**What to produce**
The answer is to be an exact copy of the lines below running from the line with "theorem pvKey (pos" down to the line with "1) ri := by", both ends included, and nothing more.

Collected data

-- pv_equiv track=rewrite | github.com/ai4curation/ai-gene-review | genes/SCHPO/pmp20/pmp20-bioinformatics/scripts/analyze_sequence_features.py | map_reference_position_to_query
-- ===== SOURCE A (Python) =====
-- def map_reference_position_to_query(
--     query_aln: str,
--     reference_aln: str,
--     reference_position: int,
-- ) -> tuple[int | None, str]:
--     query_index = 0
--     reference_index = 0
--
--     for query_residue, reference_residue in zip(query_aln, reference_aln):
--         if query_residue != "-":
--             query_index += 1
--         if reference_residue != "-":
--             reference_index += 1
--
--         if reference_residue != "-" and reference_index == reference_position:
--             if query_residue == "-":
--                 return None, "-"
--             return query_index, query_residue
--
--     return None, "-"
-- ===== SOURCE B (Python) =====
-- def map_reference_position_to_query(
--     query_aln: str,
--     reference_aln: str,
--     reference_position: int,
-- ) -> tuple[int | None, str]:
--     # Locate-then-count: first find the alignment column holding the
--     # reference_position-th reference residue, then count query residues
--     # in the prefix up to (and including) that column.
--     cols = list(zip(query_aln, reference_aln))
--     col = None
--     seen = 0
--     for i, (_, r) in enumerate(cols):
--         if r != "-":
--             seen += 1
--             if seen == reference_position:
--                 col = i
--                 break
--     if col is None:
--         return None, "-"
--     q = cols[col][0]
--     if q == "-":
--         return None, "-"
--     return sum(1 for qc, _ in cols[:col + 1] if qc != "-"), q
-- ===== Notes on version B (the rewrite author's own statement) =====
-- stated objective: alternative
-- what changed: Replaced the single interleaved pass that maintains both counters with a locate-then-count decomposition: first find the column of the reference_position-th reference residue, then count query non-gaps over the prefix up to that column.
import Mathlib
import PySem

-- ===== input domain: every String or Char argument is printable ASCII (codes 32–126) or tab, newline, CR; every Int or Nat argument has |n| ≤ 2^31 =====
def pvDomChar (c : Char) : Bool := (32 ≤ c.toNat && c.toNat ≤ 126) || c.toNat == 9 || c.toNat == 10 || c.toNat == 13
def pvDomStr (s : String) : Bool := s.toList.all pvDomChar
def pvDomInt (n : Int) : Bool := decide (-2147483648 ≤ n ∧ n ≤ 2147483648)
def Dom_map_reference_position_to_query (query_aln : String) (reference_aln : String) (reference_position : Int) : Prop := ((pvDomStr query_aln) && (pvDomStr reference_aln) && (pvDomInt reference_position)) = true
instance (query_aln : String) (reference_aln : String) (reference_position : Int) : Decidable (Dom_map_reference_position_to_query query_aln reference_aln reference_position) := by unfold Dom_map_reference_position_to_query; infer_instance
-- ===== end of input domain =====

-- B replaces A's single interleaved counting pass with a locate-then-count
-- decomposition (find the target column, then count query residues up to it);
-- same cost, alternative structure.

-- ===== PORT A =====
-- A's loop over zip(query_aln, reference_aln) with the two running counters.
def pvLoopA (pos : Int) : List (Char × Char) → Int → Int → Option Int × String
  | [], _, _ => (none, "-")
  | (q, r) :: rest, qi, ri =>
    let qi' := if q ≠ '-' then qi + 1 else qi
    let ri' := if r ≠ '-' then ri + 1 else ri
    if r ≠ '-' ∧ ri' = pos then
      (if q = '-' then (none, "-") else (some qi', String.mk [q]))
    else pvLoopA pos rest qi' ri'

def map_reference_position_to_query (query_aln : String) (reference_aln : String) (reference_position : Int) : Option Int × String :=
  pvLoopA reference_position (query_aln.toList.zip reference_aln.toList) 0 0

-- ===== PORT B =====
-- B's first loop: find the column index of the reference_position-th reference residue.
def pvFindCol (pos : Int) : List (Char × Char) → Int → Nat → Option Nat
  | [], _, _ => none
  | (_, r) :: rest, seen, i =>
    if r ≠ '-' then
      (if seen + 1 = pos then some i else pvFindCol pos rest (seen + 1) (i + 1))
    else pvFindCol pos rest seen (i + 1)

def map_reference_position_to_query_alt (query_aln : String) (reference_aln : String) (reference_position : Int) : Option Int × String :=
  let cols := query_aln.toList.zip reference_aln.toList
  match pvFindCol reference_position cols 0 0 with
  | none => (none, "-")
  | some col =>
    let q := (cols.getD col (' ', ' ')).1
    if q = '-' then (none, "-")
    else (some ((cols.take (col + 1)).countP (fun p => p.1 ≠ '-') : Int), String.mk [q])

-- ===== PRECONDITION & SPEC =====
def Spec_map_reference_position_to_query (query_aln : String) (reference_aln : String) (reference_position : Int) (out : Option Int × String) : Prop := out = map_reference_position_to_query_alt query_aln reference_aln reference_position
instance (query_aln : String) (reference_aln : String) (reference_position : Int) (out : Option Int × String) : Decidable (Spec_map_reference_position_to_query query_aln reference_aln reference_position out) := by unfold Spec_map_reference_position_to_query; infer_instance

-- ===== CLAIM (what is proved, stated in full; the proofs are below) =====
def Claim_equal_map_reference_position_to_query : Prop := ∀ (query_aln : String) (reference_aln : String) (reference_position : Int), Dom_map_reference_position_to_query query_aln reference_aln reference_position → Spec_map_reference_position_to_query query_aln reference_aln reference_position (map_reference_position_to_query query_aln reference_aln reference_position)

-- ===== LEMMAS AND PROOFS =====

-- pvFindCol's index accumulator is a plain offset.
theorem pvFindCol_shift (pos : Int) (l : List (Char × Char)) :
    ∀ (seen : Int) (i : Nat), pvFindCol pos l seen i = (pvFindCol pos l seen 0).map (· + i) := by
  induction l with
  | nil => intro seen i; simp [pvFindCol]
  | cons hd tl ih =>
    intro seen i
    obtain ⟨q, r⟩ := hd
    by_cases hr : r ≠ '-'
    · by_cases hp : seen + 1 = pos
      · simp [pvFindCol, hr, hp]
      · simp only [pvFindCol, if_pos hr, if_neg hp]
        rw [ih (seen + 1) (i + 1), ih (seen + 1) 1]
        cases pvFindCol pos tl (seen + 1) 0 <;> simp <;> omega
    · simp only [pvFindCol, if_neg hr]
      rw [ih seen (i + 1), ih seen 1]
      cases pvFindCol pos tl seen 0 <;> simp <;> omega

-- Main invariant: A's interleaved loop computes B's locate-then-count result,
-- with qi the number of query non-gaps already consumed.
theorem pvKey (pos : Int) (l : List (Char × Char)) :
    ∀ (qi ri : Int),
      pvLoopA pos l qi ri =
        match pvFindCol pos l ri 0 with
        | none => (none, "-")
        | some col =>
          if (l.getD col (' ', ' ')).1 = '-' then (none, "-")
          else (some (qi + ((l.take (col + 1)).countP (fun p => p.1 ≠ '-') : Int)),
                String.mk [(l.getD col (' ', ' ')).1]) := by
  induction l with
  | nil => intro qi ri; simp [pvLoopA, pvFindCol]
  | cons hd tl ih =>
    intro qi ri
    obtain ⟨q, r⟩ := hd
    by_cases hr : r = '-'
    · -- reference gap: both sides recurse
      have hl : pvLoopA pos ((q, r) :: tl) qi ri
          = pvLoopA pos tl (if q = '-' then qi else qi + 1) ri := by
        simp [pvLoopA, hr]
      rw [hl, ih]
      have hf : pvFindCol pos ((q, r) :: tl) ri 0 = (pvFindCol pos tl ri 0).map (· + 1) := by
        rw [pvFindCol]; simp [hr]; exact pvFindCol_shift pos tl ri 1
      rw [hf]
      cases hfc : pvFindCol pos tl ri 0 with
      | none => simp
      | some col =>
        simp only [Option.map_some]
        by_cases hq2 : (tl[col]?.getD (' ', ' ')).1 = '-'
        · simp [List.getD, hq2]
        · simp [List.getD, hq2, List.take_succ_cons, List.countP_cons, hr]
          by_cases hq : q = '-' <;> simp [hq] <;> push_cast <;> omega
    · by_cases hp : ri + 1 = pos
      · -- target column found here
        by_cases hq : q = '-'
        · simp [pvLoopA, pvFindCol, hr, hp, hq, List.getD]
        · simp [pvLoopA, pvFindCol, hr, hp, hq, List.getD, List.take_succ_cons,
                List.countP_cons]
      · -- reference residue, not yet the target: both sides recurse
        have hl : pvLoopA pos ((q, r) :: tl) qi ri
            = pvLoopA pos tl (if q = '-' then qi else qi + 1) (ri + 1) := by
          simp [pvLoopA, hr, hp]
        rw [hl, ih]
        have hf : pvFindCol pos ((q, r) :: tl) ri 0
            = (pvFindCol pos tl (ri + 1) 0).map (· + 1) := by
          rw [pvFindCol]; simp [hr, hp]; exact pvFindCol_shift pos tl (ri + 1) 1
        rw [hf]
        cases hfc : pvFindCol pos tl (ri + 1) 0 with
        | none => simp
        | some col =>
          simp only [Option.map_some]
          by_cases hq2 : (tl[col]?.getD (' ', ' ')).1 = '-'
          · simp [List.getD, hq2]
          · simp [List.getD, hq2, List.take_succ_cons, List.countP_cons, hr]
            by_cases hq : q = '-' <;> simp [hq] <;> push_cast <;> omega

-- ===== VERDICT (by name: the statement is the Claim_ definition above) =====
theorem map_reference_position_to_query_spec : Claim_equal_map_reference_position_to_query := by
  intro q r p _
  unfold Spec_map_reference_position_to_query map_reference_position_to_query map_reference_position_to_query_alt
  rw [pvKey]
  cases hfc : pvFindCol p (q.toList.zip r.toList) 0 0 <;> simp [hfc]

**Answer to this problem**
theorem pvKey (pos : Int) (l : List (Char × Char)) :
    ∀ (qi ri : Int),
      pvLoopA pos l qi ri =
        match pvFindCol pos l ri 0 with
        | none => (none, "-")
        | some col =>
          if (l.getD col (' ', ' ')).1 = '-' then (none, "-")
          else (some (qi + ((l.take (col + 1)).countP (fun p => p.1 ≠ '-') : Int)),
                String.mk [(l.getD col (' ', ' ')).1]) := by
  induction l with
  | nil => intro qi ri; simp [pvLoopA, pvFindCol]
  | cons hd tl ih =>
    intro qi ri
    obtain ⟨q, r⟩ := hd
    by_cases hr : r = '-'
    · -- reference gap: both sides recurse
      have hl : pvLoopA pos ((q, r) :: tl) qi ri
          = pvLoopA pos tl (if q = '-' then qi else qi + 1) ri := by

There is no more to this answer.